• _Aim of the task_: Copy each line in the data below that contains the word "stripStrings".

• _Record extracts_:
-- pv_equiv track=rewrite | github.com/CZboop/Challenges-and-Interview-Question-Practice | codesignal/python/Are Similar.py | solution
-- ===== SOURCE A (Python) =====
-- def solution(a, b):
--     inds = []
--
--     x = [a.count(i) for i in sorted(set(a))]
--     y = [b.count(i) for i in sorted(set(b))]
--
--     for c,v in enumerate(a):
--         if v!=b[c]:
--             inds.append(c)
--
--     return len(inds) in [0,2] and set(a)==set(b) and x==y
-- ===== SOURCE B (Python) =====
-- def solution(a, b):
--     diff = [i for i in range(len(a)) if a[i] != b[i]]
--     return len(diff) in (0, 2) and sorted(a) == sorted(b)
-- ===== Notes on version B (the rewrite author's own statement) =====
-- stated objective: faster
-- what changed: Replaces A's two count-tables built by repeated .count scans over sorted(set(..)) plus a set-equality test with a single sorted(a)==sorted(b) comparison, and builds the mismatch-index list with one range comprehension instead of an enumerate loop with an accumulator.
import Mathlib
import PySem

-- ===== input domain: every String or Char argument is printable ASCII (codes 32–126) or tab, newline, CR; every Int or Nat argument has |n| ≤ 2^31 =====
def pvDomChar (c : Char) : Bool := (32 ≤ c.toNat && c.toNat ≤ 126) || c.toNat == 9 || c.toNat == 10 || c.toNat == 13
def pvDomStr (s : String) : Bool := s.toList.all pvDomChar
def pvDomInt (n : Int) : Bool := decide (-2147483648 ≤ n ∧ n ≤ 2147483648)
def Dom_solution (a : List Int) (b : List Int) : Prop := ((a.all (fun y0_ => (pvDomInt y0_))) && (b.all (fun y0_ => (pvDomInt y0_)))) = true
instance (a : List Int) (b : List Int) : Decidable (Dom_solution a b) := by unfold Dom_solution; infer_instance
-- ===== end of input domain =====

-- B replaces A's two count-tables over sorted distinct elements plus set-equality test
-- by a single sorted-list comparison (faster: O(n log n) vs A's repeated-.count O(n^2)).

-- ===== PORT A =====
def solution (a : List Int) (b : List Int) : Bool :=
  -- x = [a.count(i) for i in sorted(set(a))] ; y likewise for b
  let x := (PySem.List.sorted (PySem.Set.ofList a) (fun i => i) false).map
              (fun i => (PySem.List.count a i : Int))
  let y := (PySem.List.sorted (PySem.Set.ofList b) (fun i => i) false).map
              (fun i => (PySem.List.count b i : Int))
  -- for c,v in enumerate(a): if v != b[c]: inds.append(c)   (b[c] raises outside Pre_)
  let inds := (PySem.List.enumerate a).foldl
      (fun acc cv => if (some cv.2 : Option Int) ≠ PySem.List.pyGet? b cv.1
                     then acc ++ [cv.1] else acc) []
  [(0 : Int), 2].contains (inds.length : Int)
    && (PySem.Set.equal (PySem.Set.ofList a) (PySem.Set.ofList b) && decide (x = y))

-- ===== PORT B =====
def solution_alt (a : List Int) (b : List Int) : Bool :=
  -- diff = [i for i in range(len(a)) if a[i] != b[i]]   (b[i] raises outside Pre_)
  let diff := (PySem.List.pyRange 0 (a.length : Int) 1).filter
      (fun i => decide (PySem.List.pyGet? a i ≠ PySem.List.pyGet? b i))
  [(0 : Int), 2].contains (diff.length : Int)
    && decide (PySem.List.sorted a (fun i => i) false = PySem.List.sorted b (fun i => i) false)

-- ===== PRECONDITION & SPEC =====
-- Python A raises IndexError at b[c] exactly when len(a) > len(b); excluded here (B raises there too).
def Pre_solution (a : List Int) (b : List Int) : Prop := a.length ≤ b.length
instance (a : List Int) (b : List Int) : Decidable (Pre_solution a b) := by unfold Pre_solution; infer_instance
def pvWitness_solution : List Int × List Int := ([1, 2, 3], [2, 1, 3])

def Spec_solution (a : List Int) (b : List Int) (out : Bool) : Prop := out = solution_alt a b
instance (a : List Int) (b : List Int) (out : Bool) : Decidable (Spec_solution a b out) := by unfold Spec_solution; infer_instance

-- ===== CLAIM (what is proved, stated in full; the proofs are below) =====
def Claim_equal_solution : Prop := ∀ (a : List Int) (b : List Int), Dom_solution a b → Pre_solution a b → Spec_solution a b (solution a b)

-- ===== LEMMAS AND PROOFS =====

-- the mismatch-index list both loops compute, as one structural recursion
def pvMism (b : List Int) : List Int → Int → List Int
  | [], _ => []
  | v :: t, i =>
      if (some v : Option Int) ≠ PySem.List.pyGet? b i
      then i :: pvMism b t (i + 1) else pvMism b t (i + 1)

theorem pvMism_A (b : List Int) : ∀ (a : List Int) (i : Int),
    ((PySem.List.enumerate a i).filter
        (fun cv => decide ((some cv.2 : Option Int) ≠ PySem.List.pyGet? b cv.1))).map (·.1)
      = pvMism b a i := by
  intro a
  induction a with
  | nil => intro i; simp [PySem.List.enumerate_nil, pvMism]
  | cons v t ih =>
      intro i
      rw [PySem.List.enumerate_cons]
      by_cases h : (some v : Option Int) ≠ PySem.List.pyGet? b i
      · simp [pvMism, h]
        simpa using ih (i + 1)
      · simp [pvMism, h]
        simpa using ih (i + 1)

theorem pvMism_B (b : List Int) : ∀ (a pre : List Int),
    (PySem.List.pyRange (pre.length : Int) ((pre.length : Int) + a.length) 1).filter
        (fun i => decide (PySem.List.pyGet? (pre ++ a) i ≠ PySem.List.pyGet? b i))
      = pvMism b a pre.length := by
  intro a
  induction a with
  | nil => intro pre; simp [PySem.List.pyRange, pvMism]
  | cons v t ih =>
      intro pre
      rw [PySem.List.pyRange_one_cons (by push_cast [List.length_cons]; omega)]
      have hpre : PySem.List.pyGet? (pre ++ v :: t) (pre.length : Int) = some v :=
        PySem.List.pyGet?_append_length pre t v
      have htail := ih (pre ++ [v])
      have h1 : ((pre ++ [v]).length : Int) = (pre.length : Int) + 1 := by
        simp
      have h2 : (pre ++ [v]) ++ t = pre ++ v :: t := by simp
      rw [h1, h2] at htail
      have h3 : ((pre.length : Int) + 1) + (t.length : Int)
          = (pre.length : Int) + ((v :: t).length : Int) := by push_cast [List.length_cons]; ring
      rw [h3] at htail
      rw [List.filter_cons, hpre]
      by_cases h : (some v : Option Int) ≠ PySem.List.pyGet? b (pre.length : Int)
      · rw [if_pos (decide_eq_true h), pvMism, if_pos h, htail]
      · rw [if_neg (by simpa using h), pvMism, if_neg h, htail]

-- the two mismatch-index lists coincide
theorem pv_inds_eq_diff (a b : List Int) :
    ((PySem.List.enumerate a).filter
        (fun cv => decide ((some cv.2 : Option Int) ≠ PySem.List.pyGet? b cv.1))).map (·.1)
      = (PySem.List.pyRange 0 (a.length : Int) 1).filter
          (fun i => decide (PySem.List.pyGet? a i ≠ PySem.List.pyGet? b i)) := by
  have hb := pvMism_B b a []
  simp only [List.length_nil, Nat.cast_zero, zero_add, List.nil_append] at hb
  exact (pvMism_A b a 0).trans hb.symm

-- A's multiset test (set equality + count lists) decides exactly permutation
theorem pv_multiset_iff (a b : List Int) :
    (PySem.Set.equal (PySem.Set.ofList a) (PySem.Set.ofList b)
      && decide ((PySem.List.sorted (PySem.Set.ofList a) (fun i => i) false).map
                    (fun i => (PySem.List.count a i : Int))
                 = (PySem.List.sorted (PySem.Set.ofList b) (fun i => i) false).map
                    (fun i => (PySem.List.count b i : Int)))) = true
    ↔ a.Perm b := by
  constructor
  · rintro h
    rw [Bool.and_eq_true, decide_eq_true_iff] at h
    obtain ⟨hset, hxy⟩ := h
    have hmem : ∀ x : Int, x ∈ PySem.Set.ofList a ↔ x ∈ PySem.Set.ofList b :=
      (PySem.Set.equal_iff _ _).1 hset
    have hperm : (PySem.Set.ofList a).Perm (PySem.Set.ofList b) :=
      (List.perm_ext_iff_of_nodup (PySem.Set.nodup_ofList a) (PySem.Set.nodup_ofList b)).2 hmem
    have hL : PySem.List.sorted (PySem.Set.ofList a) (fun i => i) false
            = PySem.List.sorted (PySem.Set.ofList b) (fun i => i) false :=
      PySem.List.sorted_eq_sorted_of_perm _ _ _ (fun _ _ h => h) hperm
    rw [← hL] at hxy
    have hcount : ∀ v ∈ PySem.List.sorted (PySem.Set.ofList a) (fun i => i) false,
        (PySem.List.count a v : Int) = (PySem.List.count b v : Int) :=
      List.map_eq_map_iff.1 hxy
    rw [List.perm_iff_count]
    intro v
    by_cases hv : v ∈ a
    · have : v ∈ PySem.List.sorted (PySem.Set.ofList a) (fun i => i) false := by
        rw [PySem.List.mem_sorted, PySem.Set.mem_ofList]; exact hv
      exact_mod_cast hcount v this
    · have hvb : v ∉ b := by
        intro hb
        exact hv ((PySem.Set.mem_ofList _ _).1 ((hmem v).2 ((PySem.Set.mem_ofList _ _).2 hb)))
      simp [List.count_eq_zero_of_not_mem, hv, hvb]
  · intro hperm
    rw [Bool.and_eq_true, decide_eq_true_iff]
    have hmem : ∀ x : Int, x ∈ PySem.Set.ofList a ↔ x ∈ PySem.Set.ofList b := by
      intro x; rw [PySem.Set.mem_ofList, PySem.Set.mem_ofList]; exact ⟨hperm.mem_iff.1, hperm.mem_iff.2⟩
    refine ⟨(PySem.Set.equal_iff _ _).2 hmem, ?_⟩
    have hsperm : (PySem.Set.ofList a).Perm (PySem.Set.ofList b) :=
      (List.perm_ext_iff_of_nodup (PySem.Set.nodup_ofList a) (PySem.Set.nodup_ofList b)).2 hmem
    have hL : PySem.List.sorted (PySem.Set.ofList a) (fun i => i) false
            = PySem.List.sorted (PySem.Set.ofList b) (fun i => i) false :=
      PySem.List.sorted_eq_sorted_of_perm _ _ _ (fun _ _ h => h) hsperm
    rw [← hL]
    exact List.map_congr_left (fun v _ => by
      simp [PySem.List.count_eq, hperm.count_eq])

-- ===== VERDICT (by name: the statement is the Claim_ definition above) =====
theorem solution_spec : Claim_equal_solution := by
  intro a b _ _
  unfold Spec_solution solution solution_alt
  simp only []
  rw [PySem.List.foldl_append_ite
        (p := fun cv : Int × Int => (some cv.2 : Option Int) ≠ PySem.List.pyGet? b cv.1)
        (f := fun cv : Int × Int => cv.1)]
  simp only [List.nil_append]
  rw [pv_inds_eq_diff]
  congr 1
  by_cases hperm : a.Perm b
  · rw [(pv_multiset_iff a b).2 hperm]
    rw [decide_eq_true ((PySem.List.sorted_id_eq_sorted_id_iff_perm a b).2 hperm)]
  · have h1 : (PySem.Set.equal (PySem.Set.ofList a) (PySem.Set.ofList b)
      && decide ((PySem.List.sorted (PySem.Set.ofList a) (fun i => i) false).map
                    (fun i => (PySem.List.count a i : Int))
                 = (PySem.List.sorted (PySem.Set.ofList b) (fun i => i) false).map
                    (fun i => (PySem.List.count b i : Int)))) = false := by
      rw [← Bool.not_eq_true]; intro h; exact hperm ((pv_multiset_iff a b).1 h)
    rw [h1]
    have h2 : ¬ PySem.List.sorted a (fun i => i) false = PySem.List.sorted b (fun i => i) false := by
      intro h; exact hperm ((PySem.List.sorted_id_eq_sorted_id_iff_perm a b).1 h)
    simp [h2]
* * *
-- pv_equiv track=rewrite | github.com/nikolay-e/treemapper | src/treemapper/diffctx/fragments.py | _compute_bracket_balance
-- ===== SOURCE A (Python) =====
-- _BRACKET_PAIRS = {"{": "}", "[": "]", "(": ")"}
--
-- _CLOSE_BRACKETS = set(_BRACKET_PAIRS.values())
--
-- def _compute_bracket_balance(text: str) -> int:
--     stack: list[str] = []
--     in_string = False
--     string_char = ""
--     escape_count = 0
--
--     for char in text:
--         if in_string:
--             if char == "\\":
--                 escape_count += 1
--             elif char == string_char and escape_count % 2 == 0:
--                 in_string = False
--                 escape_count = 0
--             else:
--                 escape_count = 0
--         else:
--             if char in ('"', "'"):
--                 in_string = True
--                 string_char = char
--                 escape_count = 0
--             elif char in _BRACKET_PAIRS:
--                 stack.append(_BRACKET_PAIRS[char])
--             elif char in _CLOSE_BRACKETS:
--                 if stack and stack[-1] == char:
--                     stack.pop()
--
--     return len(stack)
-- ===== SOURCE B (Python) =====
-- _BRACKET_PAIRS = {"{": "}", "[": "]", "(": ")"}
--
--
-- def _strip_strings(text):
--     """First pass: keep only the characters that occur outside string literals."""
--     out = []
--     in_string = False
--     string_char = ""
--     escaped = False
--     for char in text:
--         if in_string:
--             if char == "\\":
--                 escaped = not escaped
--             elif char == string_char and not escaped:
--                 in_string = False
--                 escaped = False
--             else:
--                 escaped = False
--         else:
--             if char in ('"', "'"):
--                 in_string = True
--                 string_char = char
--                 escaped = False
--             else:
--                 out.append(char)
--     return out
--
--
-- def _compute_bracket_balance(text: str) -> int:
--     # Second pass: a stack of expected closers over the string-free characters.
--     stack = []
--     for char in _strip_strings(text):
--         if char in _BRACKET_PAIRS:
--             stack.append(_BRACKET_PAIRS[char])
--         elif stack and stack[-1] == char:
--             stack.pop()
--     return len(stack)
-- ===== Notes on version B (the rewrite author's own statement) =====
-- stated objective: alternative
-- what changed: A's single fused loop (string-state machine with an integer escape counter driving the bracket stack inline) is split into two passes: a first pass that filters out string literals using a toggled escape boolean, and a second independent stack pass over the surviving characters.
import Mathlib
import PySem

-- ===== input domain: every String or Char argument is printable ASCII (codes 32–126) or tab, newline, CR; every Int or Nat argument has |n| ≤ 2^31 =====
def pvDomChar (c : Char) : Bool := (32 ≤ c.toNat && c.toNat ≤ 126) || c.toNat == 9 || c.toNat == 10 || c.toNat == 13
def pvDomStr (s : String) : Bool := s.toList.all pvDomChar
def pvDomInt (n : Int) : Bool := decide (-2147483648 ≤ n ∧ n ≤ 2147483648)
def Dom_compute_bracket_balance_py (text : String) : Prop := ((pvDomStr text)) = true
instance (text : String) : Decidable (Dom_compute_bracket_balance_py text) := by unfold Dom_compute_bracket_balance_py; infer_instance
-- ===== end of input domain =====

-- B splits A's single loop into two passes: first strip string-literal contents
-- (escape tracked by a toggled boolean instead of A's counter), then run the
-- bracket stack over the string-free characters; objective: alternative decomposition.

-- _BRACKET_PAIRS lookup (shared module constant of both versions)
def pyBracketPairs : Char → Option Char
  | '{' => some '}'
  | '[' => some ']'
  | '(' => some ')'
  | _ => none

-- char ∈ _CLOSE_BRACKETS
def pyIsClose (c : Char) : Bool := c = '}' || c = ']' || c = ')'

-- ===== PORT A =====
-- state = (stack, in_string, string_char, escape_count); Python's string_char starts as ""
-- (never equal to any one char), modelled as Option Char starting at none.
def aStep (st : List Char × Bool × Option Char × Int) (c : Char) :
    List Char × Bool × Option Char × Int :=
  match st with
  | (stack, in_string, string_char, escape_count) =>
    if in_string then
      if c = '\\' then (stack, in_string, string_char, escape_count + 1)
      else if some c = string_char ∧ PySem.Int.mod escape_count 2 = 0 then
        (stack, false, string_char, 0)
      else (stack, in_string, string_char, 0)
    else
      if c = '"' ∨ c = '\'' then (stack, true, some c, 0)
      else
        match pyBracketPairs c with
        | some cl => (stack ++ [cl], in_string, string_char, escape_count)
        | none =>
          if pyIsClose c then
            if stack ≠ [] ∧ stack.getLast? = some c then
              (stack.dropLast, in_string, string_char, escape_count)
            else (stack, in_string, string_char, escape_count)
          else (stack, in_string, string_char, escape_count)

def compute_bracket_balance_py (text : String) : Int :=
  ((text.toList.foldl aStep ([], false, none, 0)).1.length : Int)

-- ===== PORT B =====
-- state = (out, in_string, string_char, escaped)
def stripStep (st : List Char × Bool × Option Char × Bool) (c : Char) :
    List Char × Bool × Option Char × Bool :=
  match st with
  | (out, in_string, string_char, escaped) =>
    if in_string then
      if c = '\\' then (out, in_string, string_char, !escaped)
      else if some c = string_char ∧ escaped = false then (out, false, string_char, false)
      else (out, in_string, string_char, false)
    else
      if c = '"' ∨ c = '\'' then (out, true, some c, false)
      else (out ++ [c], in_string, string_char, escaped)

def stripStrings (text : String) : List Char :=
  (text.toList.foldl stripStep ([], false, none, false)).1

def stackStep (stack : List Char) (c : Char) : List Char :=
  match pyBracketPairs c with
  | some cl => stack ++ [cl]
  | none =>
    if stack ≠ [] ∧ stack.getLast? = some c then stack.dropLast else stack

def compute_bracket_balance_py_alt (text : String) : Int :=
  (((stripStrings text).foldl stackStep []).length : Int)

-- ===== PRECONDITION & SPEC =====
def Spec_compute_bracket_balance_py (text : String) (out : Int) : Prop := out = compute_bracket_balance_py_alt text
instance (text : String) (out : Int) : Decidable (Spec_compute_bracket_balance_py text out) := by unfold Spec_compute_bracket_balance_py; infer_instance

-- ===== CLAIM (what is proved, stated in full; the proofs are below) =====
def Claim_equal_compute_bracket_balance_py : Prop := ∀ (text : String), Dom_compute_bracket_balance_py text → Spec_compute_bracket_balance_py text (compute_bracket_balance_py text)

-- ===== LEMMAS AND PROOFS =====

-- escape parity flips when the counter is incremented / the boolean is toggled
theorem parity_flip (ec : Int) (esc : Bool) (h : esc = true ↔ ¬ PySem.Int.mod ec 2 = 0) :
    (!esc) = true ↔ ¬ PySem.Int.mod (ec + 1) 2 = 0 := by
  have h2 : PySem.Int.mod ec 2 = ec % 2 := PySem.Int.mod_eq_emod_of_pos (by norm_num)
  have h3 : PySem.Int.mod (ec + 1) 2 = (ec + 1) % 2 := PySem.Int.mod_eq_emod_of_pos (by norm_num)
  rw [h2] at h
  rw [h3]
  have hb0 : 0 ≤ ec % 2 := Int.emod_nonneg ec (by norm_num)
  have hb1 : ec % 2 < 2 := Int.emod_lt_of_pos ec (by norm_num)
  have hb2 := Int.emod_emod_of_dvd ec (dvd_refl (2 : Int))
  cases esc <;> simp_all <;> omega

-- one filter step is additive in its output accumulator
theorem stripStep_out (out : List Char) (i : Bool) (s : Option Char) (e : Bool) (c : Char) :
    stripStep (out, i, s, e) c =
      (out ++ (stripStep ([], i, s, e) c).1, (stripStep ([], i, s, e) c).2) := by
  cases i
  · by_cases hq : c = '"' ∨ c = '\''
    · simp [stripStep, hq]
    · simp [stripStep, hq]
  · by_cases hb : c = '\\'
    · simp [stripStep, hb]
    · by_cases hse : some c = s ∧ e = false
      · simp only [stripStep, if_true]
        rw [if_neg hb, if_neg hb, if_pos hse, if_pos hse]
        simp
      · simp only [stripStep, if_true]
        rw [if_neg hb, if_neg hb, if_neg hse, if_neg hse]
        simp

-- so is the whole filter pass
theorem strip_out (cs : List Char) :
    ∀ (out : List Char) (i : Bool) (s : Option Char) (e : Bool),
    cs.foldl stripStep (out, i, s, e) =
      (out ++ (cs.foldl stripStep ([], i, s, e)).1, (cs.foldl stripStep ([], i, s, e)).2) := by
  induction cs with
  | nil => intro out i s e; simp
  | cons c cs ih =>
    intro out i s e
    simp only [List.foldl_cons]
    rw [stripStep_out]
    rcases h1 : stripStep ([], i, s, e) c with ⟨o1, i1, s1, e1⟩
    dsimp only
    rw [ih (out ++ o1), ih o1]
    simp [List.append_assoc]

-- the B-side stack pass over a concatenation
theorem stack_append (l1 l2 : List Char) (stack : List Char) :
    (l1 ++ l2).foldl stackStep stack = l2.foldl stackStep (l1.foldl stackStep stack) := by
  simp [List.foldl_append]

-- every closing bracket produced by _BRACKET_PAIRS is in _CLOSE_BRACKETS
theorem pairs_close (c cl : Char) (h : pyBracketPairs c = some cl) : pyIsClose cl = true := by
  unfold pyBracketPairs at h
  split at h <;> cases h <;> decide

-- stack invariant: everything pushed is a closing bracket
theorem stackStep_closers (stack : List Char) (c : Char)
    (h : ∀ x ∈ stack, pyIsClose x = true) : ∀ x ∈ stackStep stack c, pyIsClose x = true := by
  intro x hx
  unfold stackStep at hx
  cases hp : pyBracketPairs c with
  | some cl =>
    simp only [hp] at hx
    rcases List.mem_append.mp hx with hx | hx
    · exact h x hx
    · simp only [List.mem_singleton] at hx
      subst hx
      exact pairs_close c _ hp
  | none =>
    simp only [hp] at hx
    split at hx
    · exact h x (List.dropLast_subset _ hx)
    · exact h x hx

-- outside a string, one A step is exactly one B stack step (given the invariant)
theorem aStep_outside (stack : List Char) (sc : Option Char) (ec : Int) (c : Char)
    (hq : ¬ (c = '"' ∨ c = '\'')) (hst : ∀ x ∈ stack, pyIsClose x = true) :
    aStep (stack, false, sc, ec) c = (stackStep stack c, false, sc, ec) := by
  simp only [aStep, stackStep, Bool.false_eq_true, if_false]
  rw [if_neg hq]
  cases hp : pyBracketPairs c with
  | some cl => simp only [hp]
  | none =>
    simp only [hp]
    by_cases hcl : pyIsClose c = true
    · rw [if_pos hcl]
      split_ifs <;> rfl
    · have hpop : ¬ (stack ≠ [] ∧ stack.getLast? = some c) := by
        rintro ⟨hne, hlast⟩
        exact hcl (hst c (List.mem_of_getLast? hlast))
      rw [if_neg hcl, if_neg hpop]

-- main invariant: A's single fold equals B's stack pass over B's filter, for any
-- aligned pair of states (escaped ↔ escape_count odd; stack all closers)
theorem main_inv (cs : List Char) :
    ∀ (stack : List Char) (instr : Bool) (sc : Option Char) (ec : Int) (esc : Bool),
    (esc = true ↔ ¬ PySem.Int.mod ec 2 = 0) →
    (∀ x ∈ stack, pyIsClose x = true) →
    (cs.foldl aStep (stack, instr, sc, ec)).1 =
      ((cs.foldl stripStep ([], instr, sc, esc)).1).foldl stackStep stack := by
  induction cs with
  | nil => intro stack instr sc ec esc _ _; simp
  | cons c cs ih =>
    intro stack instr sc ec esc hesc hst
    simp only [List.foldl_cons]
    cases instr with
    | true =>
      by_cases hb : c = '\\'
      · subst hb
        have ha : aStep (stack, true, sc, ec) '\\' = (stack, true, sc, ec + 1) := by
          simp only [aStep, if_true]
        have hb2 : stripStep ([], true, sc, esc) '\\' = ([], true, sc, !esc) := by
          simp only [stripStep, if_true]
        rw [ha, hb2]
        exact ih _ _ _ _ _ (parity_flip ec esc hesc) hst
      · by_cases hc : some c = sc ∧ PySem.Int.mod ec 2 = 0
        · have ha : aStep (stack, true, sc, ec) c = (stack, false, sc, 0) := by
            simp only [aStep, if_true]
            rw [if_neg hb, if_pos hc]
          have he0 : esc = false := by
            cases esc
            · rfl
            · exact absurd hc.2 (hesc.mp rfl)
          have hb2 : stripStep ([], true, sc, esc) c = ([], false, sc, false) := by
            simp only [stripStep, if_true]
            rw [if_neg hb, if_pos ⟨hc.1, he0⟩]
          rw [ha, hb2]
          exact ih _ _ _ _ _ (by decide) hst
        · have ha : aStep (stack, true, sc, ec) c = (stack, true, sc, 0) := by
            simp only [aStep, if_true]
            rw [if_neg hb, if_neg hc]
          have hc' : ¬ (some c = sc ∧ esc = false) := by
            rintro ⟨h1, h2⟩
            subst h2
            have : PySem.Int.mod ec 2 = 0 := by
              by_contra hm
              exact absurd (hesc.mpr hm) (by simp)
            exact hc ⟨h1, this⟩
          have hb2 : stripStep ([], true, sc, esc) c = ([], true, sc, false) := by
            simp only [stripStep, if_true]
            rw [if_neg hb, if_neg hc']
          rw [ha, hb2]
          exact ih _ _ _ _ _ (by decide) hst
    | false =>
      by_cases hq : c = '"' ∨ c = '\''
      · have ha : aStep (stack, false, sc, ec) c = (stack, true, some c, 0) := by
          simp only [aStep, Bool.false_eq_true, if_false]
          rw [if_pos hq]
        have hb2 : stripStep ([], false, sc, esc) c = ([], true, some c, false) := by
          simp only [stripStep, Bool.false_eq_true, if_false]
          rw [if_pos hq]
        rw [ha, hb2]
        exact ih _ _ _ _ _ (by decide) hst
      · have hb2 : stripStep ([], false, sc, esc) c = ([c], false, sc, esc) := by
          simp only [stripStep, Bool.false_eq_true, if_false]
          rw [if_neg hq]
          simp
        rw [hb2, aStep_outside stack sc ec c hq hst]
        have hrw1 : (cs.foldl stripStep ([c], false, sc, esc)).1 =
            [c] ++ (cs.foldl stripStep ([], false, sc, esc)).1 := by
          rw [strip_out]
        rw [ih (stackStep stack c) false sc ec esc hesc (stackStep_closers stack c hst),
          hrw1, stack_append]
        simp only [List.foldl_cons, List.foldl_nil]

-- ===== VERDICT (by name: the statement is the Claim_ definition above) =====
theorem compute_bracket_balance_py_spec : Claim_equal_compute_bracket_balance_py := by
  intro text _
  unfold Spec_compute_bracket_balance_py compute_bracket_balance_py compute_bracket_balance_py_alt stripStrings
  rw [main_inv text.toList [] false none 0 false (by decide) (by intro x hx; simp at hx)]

• _Written answer_:
def stripStrings (text : String) : List Char :=
  (((stripStrings text).foldl stackStep []).length : Int)
  unfold Spec_compute_bracket_balance_py compute_bracket_balance_py compute_bracket_balance_py_alt stripStrings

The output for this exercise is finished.